Полученные выводы позволяют говорить о противопоказанности прямой экстраполяции в Россию западной модели экономики, как не имеющей универсальной эффективности и имманентно связанной лишь с одним вполне определенным типом цивилизации. Вместе с тем, признание особого цивилизационного ресурса ставит вопрос о соответствующем ресурсосбережении и имплементации в государственно-управленческой практике.
Построенная на основе принципа цивилизационной корреляции новая российская экономика может стать своеобразным знаменем, посланием миру. Ее коренное преимущество при обращении в мир в сравнении с либеральным проектом, как и с его коммунистической альтернативой, заключается в отказе от унификации. Предлагаемое понимание развития мир-экономик заключается в концепции их цивилизационного многообразия, в связи с чем программное содержание определяется императивом достижения соответствия экономической политики специфике цивилизаций. Таким образом, анализ российской цивилизационной общественно-экономической специфики показывает, что существует некий строго очерченный коридор для выбора решений в рамках экономической политики и, в особенности экономической стратегии страны.

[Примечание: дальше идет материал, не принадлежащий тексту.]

-- pv_equiv track=rewrite | github.com/MoltyCel/moltrust-api | agents/moltguard.py | _combine_tens_units
-- ===== SOURCE A (Python) =====
-- def _combine_tens_units(nums: list) -> list:
--     combined = []
--     i = 0
--     while i < len(nums):
--         v = nums[i]
--         if 20 <= v <= 90 and i + 1 < len(nums) and 1 <= nums[i + 1] <= 9:
--             combined.append(v + nums[i + 1])
--             i += 2
--         else:
--             combined.append(v)
--             i += 1
--     return combined
-- ===== SOURCE B (Python) =====
-- def _combine_tens_units(nums: list) -> list:
--     # A number is absorbed iff its predecessor is a tens (20-90) and it is a unit (1-9).
--     # Since the unit range 1-9 and the tens range 20-90 are disjoint, absorptions can never chain, so the test is
--     # stateless: the function is three shifted-zip passes with no scanning state at all.
--     absorbed = [False] + [20 <= p <= 90 and 1 <= v <= 9 for p, v in zip(nums, nums[1:])]
--     nxt = list(zip(nums[1:] + [0], absorbed[1:] + [False]))
--     return [v + w if b else v
--             for (v, a), (w, b) in zip(zip(nums, absorbed), nxt) if not a]
-- ===== Notes on version B (the rewrite author's own statement) =====
-- stated objective: alternative
-- what changed: Replaces A's stateful index-skipping scan (i += 2 look-ahead) by a stateless pairwise classification: the unit range 1-9 and tens range 20-90 are disjoint, so absorptions cannot chain; B marks each element absorbed iff its predecessor is a tens and it is a unit, then builds the result from shifted zips with no scanning state.
import Mathlib
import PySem

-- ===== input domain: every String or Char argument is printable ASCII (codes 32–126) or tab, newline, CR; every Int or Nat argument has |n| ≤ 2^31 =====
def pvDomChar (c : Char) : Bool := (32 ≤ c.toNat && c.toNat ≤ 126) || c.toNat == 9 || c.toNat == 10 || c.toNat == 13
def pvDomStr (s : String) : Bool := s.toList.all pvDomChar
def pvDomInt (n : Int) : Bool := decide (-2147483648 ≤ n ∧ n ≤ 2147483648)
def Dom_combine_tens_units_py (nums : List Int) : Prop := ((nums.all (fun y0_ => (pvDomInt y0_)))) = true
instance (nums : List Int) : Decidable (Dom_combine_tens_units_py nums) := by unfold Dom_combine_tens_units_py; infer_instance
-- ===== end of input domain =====

-- B replaces A's stateful index-skipping scan by a stateless pairwise classification
-- (absorptions cannot chain since [1,9] and [20,90] are disjoint) built from shifted zips.

-- ===== PORT A =====
-- A's while loop over index i: when nums[i] is a tens and nums[i+1] a unit, append their sum
-- and skip two positions, else append nums[i] and advance one; rendered as structural recursion.
def combine_tens_units_py (nums : List Int) : List Int :=
  match nums with
  | [] => []
  | [v] => [v]
  | v :: w :: rest =>
    if 20 ≤ v ∧ v ≤ 90 ∧ 1 ≤ w ∧ w ≤ 9 then
      (v + w) :: combine_tens_units_py rest
    else
      v :: combine_tens_units_py (w :: rest)

-- ===== PORT B =====
-- the pair test of B's first comprehension: predecessor is a tens and the value a unit
def pairAbs (pv : Int × Int) : Bool :=
  decide (20 ≤ pv.1 ∧ pv.1 ≤ 90 ∧ 1 ≤ pv.2 ∧ pv.2 ≤ 9)

-- absorbed = [False] + [... for p, v in zip(nums, nums[1:])]   (nums[1:] = PySem slice from 1 = tail)
def absorbedOf (nums : List Int) : List Bool :=
  false :: ((nums.zip (PySem.List.slice nums (some 1) none)).map pairAbs)

-- the final comprehension [v + w if b else v for (v, a), (w, b) in ... if not a], step for step
def comprehendB : List ((Int × Bool) × (Int × Bool)) → List Int
  | [] => []
  | ((v, a), (w, b)) :: t =>
      if a then comprehendB t else (if b then v + w else v) :: comprehendB t

def combine_tens_units_py_alt (nums : List Int) : List Int :=
  let absorbed := absorbedOf nums
  let nxt := (PySem.List.slice nums (some 1) none ++ [0]).zip
             (PySem.List.slice absorbed (some 1) none ++ [false])
  comprehendB ((nums.zip absorbed).zip nxt)

-- ===== PRECONDITION & SPEC =====
def Spec_combine_tens_units_py (nums : List Int) (out : List Int) : Prop := out = combine_tens_units_py_alt nums
instance (nums : List Int) (out : List Int) : Decidable (Spec_combine_tens_units_py nums out) := by unfold Spec_combine_tens_units_py; infer_instance

-- ===== CLAIM (what is proved, stated in full; the proofs are below) =====
def Claim_equal_combine_tens_units_py : Prop := ∀ (nums : List Int), Dom_combine_tens_units_py nums → Spec_combine_tens_units_py nums (combine_tens_units_py nums)

-- ===== LEMMAS AND PROOFS =====

-- replace the head quadruple's "absorbed" flag
def setHeadA (b : Bool) : List ((Int × Bool) × (Int × Bool)) → List ((Int × Bool) × (Int × Bool))
  | [] => []
  | ((v, _), x) :: t => ((v, b), x) :: t

-- the zipped quadruple list B's last comprehension runs over
def quadsOf (nums : List Int) : List ((Int × Bool) × (Int × Bool)) :=
  (nums.zip (absorbedOf nums)).zip
    ((PySem.List.slice nums (some 1) none ++ [0]).zip
     (PySem.List.slice (absorbedOf nums) (some 1) none ++ [false]))

theorem alt_eq_quads (nums : List Int) :
    combine_tens_units_py_alt nums = comprehendB (quadsOf nums) := rfl

theorem quads_cons (v w : Int) (rest : List Int) :
    quadsOf (v :: w :: rest)
      = ((v, false), (w, pairAbs (v, w))) :: setHeadA (pairAbs (v, w)) (quadsOf (w :: rest)) := by
  cases rest with
  | nil => simp [quadsOf, absorbedOf, setHeadA, PySem.List.slice_from_one]
  | cons r rs =>
      simp [quadsOf, absorbedOf, setHeadA, PySem.List.slice_from_one]

theorem comprehendB_setHeadA_true (l : List ((Int × Bool) × (Int × Bool))) :
    comprehendB (setHeadA true l) = comprehendB l.tail := by
  cases l with
  | nil => rfl
  | cons h t => obtain ⟨⟨v, a⟩, x⟩ := h; simp [setHeadA, comprehendB]

theorem setHeadA_quads_false (ns : List Int) (h : ns ≠ []) :
    setHeadA false (quadsOf ns) = quadsOf ns := by
  cases ns with
  | nil => exact absurd rfl h
  | cons v t => cases t <;> simp [quadsOf, absorbedOf, setHeadA, PySem.List.slice_from_one]

theorem main_lemma (nums : List Int) :
    comprehendB (quadsOf nums) = combine_tens_units_py nums := by
  induction nums using combine_tens_units_py.induct with
  | case1 => rfl
  | case2 v => simp [quadsOf, absorbedOf, comprehendB, combine_tens_units_py, PySem.List.slice_from_one]
  | case3 v w rest hc ih =>
      obtain ⟨h1, h2, h3, h4⟩ := hc
      have hp : pairAbs (v, w) = true := by simp [pairAbs]; exact ⟨h1, h2, h3, h4⟩
      rw [quads_cons, hp, comprehendB]
      simp only [if_neg (by simp : ¬ (false = true)), comprehendB_setHeadA_true]
      have htail : (quadsOf (w :: rest)).tail = quadsOf rest := by
        cases rest with
        | nil => simp [quadsOf, absorbedOf, PySem.List.slice_from_one]
        | cons r rs =>
            rw [quads_cons]
            have : pairAbs (w, r) = false := by
              simp [pairAbs]; intro hw; omega
            rw [this, List.tail_cons, setHeadA_quads_false _ (by simp)]
      rw [htail, ih]
      simp [combine_tens_units_py, h1, h2, h3, h4]
  | case4 v w rest hc ih =>
      have hp : pairAbs (v, w) = false := by
        simp [pairAbs]; intro a b c; by_contra hh; exact hc ⟨a, b, c, by omega⟩
      rw [quads_cons, hp, setHeadA_quads_false _ (by simp), comprehendB]
      simp only [if_neg (by simp : ¬ (false = true))]
      rw [ih]
      simp [combine_tens_units_py, hc]

-- ===== VERDICT (by name: the statement is the Claim_ definition above) =====
theorem combine_tens_units_py_spec : Claim_equal_combine_tens_units_py := by
  intro nums _
  unfold Spec_combine_tens_units_py
  rw [alt_eq_quads, main_lemma]
-- pv_equiv track=rewrite | github.com/danieluxury88/DrupalAnalyzerBot | drupal/config_files_reader/config_files_reader.py | sort_and_group_by_depth
-- ===== SOURCE A (Python) =====
-- from collections import defaultdict
--
-- def sort_and_group_by_depth(file_list, group_depth):
--     """
--     Sorts the file names based on their depth, groups them by a specified depth level, and ensures no duplicates.
--     Groups are sorted so that those with fewer segments appear first.
--
--     Args:
--         file_list (list of str): The list of filenames.
--         group_depth (int): The depth level at which to group the filenames.
--
--     Returns:
--         dict: A dictionary where keys are the group names and values are lists of filenames, with no duplicates.
--     """
--
--     # Remove duplicates in the input list to ensure they don't affect grouping
--     unique_files = list(set(file_list))
--
--     # Parsing each filename and storing in a dictionary based on their depth
--     depth_dict = defaultdict(list)
--     for filename in unique_files:
--         depth = filename.count('.')  # depth based on the number of dots
--         depth_dict[depth].append(filename)
--
--     # Sorting files within each depth
--     for depth in depth_dict:
--         depth_dict[depth].sort(key=lambda x: x.split('.'))
--
--     # Grouping by specified depth level
--     grouped_files = defaultdict(list)
--     for files in depth_dict.values():
--         for file in files:
--             # Split the filename and create a group key based on the specified depth level
--             parts = file.split('.')
--             group_key = '.'.join(parts[:group_depth]) if len(parts) > group_depth else '.'.join(parts)
--             if file not in grouped_files[group_key]:  # Check to avoid duplicates in the same group
--                 grouped_files[group_key].append(file)
--
--     # Sorting groups by number of segments (fewer segments come first)
--     sorted_grouped_files = {k: sorted(v) for k, v in sorted(grouped_files.items(), key=lambda x: (x[0].count('.'), x))}
--     return sorted_grouped_files
-- ===== SOURCE B (Python) =====
-- from collections import defaultdict
--
-- def sort_and_group_by_depth(file_list, group_depth):
--     # One global sort of the deduplicated names replaces A's per-depth and
--     # per-group sorts: each group's list is a subsequence of the sorted whole,
--     # hence already in order.
--     grouped = defaultdict(list)
--     for name in sorted(set(file_list)):
--         parts = name.split('.')
--         key = '.'.join(parts[:group_depth]) if len(parts) > group_depth else '.'.join(parts)
--         grouped[key].append(name)
--     return {k: grouped[k] for k in sorted(grouped, key=lambda k: (k.count('.'), k))}
-- ===== Notes on version B (the rewrite author's own statement) =====
-- stated objective: simpler
-- what changed: A buckets the deduplicated names by dot-count, sorts each bucket, regroups bucket by bucket with a per-group membership test and finally re-sorts every group value; B sorts the deduplicated names once globally and does a single grouping pass, so each group is already in its final order and the per-depth index, the membership test and the per-group sorts all disappear.
import Mathlib
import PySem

Ф. Бродель противопоставлял «мировую экономику», простираемую в планетарном масштабе, и «мир-экономики», под которыми подразумевались самодостаточные в хозяйственном отношении историко-культурные организмы. Для каждой из мир-экономик характерны собственные принципы и законы самоорганизации. Инновационные реструктуризации таких систем могут привести к негативным последствиям.[113] Описанный еще К.Марксом в качестве критики европейского колониализма опыт деструкции общинно-ирригационных хозяйств Востока свидетельствует о неприемлемости монистического подхода к мировой экономике.[114]
Доказательство исторического существования особой российской «мир-экономики» ставит вопрос определения черт ее актуальной государственно-управленческой имплементации. Признание связи успешности хозяйственного функционирования с фактором цивилизационной идентичности определяет выбор экономической стратегии. Однако данная целевая установка нуждается в конкретизации. Необходимо не только ответить на вопрос о специфических чертах российской мир-экономики, но и верифицировать их на предмет устойчивой хозяйственной макроэффективности. Допустима и оценка от противного, основанная на обнаружении повторяемости факторных рядов кризисности, закономерно проявляющейся при отступлении от модельных принципов функционирования. Ключевой проблемой является определение цивилизационного оптимума российской модели экономического управления.